High Speed and Bending Resistance Flexible Phase Change Memory Devices Based on Carbon-Doped Sb2Te

In this study, we introduce carbon-doped Sb₂Te (CST21) films and flexible phase change memory (FPCM) devices fabricated on polyimide (PI) substrates. The CST21 films exhibit remarkable mechanical and thermal stability, maintaining their phase transition capability even after 100 h of bending at various radii. Thermal cycling tests between 40 and 100 °C for 24 cycles further confirm the films’ excellent thermal stability. Structural and vibrational analyses reveal that the crystal structure and bonding characteristics of the films remain largely unaffected after prolonged bending at radii of 20 and 5 mm. While the films retain a smooth surface at a 20 mm bending radius, a 5 mm radius induces stress concentration, leading to surface cracks and increased roughness.
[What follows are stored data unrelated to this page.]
-- pv_equiv track=rewrite | github.com/JPlin/image_crawler | Utils.py | seperator
-- ===== SOURCE A (Python) =====
-- def seperator(total, workers, start=0):
--     num = total // workers
--     rem = total % workers
--     ins = [start] * (workers + 1)
--
--     for n in range(1, workers + 1):
--         ins[n] = ins[n - 1] + num
--         if n <= rem:
--             ins[n] += 1
--
--     return ins
-- ===== SOURCE B (Python) =====
-- def seperator(total, workers, start=0):
--     num = total // workers
--     rem = total % workers
--     return [start + n * num + min(n, rem) for n in range(workers + 1)]
-- ===== Notes on version B (the rewrite author's own statement) =====
-- stated objective: simpler
-- what changed: Replaced the mutated prefix-sum array (ins[n] = ins[n-1] + num, conditional +1) with an independent closed-form expression start + n*num + min(n, rem) per index, removing the element-to-element dependency.
import Mathlib
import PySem

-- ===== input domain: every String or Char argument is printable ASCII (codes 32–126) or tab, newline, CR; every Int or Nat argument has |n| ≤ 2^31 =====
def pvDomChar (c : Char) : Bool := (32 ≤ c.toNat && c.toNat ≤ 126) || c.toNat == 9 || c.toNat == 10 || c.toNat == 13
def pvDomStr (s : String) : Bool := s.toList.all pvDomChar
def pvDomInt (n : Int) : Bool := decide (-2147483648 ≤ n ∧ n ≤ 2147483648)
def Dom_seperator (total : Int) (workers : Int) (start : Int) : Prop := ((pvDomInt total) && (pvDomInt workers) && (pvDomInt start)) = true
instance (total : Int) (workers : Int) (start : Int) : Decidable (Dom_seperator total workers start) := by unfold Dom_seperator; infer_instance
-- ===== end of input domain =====

-- B replaces A's running-sum mutation of ins with an independent closed form per index (objective: simpler).

-- ===== PORT A =====
-- literal port of A: build ins = [start]*(workers+1), then for n in range(1, workers+1)
-- set ins[n] = ins[n-1] + num and, if n <= rem, increment ins[n] by 1.
def seperator (total : Int) (workers : Int) (start : Int) : List Int :=
  let num := PySem.Int.floordiv total workers
  let rem := PySem.Int.mod total workers
  let ins := List.replicate (workers + 1).toNat start
  (PySem.List.pyRange 1 (workers + 1) 1).foldl
    (fun ins n =>
      let ins1 := ins.set n.toNat (PySem.List.pyGetD ins (n - 1) 0 + num)
      if n ≤ rem then ins1.set n.toNat (PySem.List.pyGetD ins1 n 0 + 1) else ins1)
    ins

-- ===== PORT B =====
def seperator_alt (total : Int) (workers : Int) (start : Int) : List Int :=
  let num := PySem.Int.floordiv total workers
  let rem := PySem.Int.mod total workers
  (PySem.List.pyRange 0 (workers + 1) 1).map (fun n => start + n * num + min n rem)

-- ===== PRECONDITION & SPEC =====
-- Pre_ excludes only workers = 0, where Python A raises ZeroDivisionError (B raises it too).
def Pre_seperator (total : Int) (workers : Int) (start : Int) : Prop := workers ≠ 0
instance (total : Int) (workers : Int) (start : Int) : Decidable (Pre_seperator total workers start) := by unfold Pre_seperator; infer_instance
def pvWitness_seperator : Int × Int × Int := (10, 3, 2)

def Spec_seperator (total : Int) (workers : Int) (start : Int) (out : List Int) : Prop := out = seperator_alt total workers start
instance (total : Int) (workers : Int) (start : Int) (out : List Int) : Decidable (Spec_seperator total workers start out) := by unfold Spec_seperator; infer_instance

-- ===== CLAIM (what is proved, stated in full; the proofs are below) =====
def Claim_equal_seperator : Prop := ∀ (total : Int) (workers : Int) (start : Int), Dom_seperator total workers start → Pre_seperator total workers start → Spec_seperator total workers start (seperator total workers start)

-- ===== LEMMAS AND PROOFS =====

-- setting the cell just past a prefix of known length replaces the head of the tail
theorem pv_set_head (L1 rest : List Int) (x y : Int) :
    (L1 ++ x :: rest).set L1.length y = L1 ++ y :: rest := by
  induction L1 with
  | nil => rfl
  | cons a t ih => simp [ih]

-- reading the cell just past a prefix of known length gives the head of the tail
theorem pv_getD_head (L1 rest : List Int) (x d : Int) :
    (L1 ++ x :: rest).getD L1.length d = x := by
  induction L1 with
  | nil => rfl
  | cons a t ih => simpa using ih

-- loop invariant: after processing n = 1..k, the first k+1 cells hold the closed form
theorem pv_loop_inv (num rem start : Int) (hrem : 0 ≤ rem) (w k : Nat) (hk : k ≤ w) :
    (PySem.List.pyRange 1 ((k : Int) + 1) 1).foldl
      (fun ins n =>
        let ins1 := ins.set n.toNat (PySem.List.pyGetD ins (n - 1) 0 + num)
        if n ≤ rem then ins1.set n.toNat (PySem.List.pyGetD ins1 n 0 + 1) else ins1)
      (List.replicate (w + 1) start)
    = (List.range (k + 1)).map (fun i : Nat => start + (i : Int) * num + min (i : Int) rem)
      ++ List.replicate (w - k) start := by
  induction k with
  | zero =>
      rw [PySem.List.pyRange_one_eq_nil (by omega)]
      have h0 : min (0 : Int) rem = 0 := min_eq_left hrem
      rw [List.replicate_succ]
      simp [h0]
  | succ k ih =>
      have hk' : k ≤ w := by omega
      have hsplit : PySem.List.pyRange 1 ((↑(k+1) : Int) + 1) 1
          = PySem.List.pyRange 1 ((k : Int) + 1) 1 ++ [((k : Int) + 1)] := by
        push_cast
        exact PySem.List.pyRange_one_succ_right (by omega)
      rw [hsplit, List.foldl_append, ih hk']
      rw [List.foldl_cons, List.foldl_nil]
      set f : Nat → Int := fun i => start + (i : Int) * num + min (i : Int) rem with hf
      set L1 := (List.range (k + 1)).map f with hL1
      have hlen : L1.length = k + 1 := by simp [hL1]
      have hrep : List.replicate (w - k) start
          = start :: List.replicate (w - (k + 1)) start := by
        have hwk : w - k = (w - (k + 1)) + 1 := by omega
        rw [hwk, List.replicate_succ]
      have htoNat : ((k : Int) + 1).toNat = k + 1 := by omega
      have hget1 : PySem.List.pyGetD (L1 ++ List.replicate (w - k) start)
          ((k : Int) + 1 - 1) 0 = f k := by
        have h1 : (k : Int) + 1 - 1 = ((k : Nat) : Int) := by omega
        rw [h1, PySem.List.pyGetD_natCast]
        rw [List.getD_append _ _ _ _ (by omega)]
        rw [List.getD_eq_getElem _ _ (by simp [hL1])]
        simp [hL1]
      have hset1 := pv_set_head L1 (List.replicate (w - (k + 1)) start) start (f k + num)
      rw [hlen] at hset1
      have hget2 : PySem.List.pyGetD (L1 ++ (f k + num) :: List.replicate (w - (k + 1)) start)
          ((k : Int) + 1) 0 = f k + num := by
        have h2 : (k : Int) + 1 = ((k + 1 : Nat) : Int) := by push_cast; ring
        rw [h2, PySem.List.pyGetD_natCast, ← hlen]
        exact pv_getD_head _ _ _ _
      have hset2 := pv_set_head L1 (List.replicate (w - (k + 1)) start) (f k + num) (f k + num + 1)
      rw [hlen] at hset2
      have hRHS : (List.range (k + 1 + 1)).map f = L1 ++ [f (k + 1)] := by
        rw [List.range_succ, List.map_append, ← hL1]
        simp
      dsimp only
      rw [htoNat, hget1, hrep, hset1]
      rw [hRHS, List.append_assoc, List.singleton_append]
      by_cases hc : (k : Int) + 1 ≤ rem
      · rw [if_pos hc, hget2, hset2]
        have hmin : min ((k : Int) + 1) rem = min (k : Int) rem + 1 := by omega
        have hfval : f (k + 1) = f k + num + 1 := by
          simp only [hf]; push_cast; rw [hmin]; ring
        rw [hfval]
      · rw [if_neg hc]
        have hmin : min ((k : Int) + 1) rem = min (k : Int) rem := by omega
        have hfval : f (k + 1) = f k + num := by
          simp only [hf]; push_cast; rw [hmin]; ring
        rw [hfval]

theorem seperator_spec : Claim_equal_seperator := by
  intro total workers start _ hpre
  unfold Spec_seperator
  by_cases hw : 0 < workers
  · obtain ⟨w, rfl⟩ : ∃ w : Nat, workers = (w : Int) := ⟨workers.toNat, by omega⟩
    simp only [seperator, seperator_alt]
    have hrem : 0 ≤ PySem.Int.mod total (w : Int) := by
      rw [PySem.Int.mod_eq_emod_of_pos hw]
      exact Int.emod_nonneg _ (by omega)
    have htoNat : ((w : Int) + 1).toNat = w + 1 := by omega
    rw [htoNat,
      pv_loop_inv (PySem.Int.floordiv total (w : Int)) (PySem.Int.mod total (w : Int))
        start hrem w w le_rfl]
    rw [PySem.List.pyRange_one]
    have h2 : (((w : Int) + 1) - 0).toNat = w + 1 := by omega
    rw [h2, Nat.sub_self, List.replicate_zero, List.append_nil, List.map_map]
    apply List.map_congr_left
    intro i hi
    simp
  · have hwneg : workers < 0 := by
      rcases lt_trichotomy workers 0 with h | h | h
      · exact h
      · exact absurd h hpre
      · exact absurd h hw
    simp only [seperator, seperator_alt]
    rw [PySem.List.pyRange_one_eq_nil (show workers + 1 ≤ 1 by omega)]
    rw [PySem.List.pyRange_one_eq_nil (show workers + 1 ≤ 0 by omega)]
    have h0 : (workers + 1).toNat = 0 := by omega
    simp [h0]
FPCM crossbar devices based on CST21 were fabricated using a photolithographic process, with devices featuring a 2 μm line width demonstrating superior electrical performance compared to their 5 μm counterparts. These devices achieve a high switching speed of ∼6 ns, excellent cycling endurance (∼3000 cycles), a retention time exceeding 10³ s and a low resistance drift (0.004). Notably, even after 4000 bending cycles at a 5 mm radius, the devices maintain a clear distinction between high and low resistance states. This work provides a promising strategy for developing FPCM devices with high operation speed and excellent bending resistance, offering potential for next-generation flexible electronics.